**Stored items**.
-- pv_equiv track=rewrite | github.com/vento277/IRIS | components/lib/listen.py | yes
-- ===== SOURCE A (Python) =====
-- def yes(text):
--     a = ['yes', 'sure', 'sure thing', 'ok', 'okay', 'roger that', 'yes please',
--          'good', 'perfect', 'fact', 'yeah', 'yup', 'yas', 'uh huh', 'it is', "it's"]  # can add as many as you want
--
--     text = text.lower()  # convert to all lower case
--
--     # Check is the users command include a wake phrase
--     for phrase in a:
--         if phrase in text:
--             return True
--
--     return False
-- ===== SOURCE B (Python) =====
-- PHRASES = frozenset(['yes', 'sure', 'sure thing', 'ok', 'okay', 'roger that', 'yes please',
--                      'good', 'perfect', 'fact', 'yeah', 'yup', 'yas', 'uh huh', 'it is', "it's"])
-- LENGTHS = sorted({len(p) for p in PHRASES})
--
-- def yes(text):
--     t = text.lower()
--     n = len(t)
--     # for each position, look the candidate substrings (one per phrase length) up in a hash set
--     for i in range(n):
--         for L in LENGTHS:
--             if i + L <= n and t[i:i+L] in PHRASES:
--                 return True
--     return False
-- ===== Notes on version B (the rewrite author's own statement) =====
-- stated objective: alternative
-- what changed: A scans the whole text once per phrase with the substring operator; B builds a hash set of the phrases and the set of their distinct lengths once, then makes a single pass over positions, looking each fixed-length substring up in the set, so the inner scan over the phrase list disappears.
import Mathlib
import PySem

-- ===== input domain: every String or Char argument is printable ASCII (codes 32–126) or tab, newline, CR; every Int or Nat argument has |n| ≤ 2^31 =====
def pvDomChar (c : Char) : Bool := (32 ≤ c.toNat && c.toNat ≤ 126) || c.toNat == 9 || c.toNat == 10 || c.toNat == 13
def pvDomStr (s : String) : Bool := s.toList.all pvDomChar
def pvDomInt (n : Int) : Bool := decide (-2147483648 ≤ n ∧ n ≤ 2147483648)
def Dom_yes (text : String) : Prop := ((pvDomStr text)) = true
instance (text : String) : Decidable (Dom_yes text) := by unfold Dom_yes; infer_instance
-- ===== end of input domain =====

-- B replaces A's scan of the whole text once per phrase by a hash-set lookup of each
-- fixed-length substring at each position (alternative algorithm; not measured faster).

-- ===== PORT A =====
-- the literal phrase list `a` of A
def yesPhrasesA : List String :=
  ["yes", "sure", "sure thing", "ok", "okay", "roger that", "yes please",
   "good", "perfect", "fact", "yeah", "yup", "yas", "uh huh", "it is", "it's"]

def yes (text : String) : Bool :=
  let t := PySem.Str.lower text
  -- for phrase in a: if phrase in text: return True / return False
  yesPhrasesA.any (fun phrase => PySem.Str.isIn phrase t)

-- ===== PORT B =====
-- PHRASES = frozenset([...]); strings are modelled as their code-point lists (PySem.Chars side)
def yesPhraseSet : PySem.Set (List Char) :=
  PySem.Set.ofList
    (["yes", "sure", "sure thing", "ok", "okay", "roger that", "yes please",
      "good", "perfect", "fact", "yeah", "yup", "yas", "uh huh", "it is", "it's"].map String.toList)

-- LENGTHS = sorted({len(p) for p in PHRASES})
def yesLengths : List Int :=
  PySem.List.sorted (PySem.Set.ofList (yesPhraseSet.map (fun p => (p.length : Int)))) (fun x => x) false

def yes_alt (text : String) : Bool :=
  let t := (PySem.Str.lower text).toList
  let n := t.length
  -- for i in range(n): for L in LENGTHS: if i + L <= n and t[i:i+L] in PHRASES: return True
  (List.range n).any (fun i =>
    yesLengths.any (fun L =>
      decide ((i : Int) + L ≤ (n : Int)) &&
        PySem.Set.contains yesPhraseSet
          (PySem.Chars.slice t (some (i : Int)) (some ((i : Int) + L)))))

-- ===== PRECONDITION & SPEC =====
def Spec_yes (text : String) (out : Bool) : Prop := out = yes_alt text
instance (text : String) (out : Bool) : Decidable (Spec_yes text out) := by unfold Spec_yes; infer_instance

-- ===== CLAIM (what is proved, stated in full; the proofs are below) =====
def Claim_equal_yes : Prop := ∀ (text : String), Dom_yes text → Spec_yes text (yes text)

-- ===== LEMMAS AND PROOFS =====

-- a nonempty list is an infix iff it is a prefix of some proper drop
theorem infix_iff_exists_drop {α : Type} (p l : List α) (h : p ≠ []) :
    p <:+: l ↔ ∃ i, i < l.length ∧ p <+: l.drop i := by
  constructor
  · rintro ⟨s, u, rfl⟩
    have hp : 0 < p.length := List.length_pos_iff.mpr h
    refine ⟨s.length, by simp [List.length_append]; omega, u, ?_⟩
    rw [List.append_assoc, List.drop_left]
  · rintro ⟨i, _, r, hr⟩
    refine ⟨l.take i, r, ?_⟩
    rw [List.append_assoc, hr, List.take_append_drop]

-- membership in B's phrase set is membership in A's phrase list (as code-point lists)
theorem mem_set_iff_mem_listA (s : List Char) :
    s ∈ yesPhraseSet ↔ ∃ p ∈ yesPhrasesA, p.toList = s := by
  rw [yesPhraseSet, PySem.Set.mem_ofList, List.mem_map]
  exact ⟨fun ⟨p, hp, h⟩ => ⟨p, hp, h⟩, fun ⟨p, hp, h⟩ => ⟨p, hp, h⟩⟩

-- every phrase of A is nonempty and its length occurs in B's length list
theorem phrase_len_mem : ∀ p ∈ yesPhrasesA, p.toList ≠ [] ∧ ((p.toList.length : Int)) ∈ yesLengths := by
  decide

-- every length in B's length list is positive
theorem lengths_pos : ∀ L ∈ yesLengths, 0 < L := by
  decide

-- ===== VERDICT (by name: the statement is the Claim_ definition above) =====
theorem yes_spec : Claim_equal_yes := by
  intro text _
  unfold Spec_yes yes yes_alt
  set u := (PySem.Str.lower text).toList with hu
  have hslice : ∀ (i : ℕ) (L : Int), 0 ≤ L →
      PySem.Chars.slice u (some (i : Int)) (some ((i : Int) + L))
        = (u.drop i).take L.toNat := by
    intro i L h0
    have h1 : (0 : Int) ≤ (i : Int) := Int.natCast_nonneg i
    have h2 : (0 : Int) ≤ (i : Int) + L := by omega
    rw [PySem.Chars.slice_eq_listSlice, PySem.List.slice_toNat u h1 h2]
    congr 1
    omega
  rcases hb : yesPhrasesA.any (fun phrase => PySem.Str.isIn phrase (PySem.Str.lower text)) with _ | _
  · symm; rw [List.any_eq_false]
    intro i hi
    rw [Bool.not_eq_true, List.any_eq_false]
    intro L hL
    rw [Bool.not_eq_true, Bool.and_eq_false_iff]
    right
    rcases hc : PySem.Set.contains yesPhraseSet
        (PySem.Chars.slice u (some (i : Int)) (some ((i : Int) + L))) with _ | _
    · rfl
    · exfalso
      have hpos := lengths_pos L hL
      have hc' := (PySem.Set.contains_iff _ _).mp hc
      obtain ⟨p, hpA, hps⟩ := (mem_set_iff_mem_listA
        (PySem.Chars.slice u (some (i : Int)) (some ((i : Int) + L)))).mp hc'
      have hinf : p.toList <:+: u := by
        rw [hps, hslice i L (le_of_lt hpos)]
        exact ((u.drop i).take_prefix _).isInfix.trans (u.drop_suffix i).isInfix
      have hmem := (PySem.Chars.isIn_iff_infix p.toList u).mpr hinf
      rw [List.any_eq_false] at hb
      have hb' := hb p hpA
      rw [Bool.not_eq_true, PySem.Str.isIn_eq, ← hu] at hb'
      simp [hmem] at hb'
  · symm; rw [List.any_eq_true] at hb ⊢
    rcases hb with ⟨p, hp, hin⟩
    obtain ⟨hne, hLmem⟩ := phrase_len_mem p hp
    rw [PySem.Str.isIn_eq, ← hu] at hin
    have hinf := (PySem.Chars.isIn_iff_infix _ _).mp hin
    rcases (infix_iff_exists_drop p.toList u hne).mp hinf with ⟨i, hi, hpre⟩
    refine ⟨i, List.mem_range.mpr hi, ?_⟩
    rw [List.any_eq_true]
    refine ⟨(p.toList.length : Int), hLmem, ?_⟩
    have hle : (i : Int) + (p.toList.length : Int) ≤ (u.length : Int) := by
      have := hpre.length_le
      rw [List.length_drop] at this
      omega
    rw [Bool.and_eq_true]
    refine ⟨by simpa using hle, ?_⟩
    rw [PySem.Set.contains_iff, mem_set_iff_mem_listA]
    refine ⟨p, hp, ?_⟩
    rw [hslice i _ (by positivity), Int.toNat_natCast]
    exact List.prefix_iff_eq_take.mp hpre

**Prompt**. Copy out only the lines of the records above from the one with "s ∈ yesPhraseSet" through the one with "unfold Spec_yes yes yes_alt", exactly as they stand, both included.

**Response to this task**.
    s ∈ yesPhraseSet ↔ ∃ p ∈ yesPhrasesA, p.toList = s := by
  rw [yesPhraseSet, PySem.Set.mem_ofList, List.mem_map]
  exact ⟨fun ⟨p, hp, h⟩ => ⟨p, hp, h⟩, fun ⟨p, hp, h⟩ => ⟨p, hp, h⟩⟩

-- every phrase of A is nonempty and its length occurs in B's length list
theorem phrase_len_mem : ∀ p ∈ yesPhrasesA, p.toList ≠ [] ∧ ((p.toList.length : Int)) ∈ yesLengths := by
  decide

-- every length in B's length list is positive
theorem lengths_pos : ∀ L ∈ yesLengths, 0 < L := by
  decide

-- ===== VERDICT (by name: the statement is the Claim_ definition above) =====
theorem yes_spec : Claim_equal_yes := by
  intro text _
  unfold Spec_yes yes yes_alt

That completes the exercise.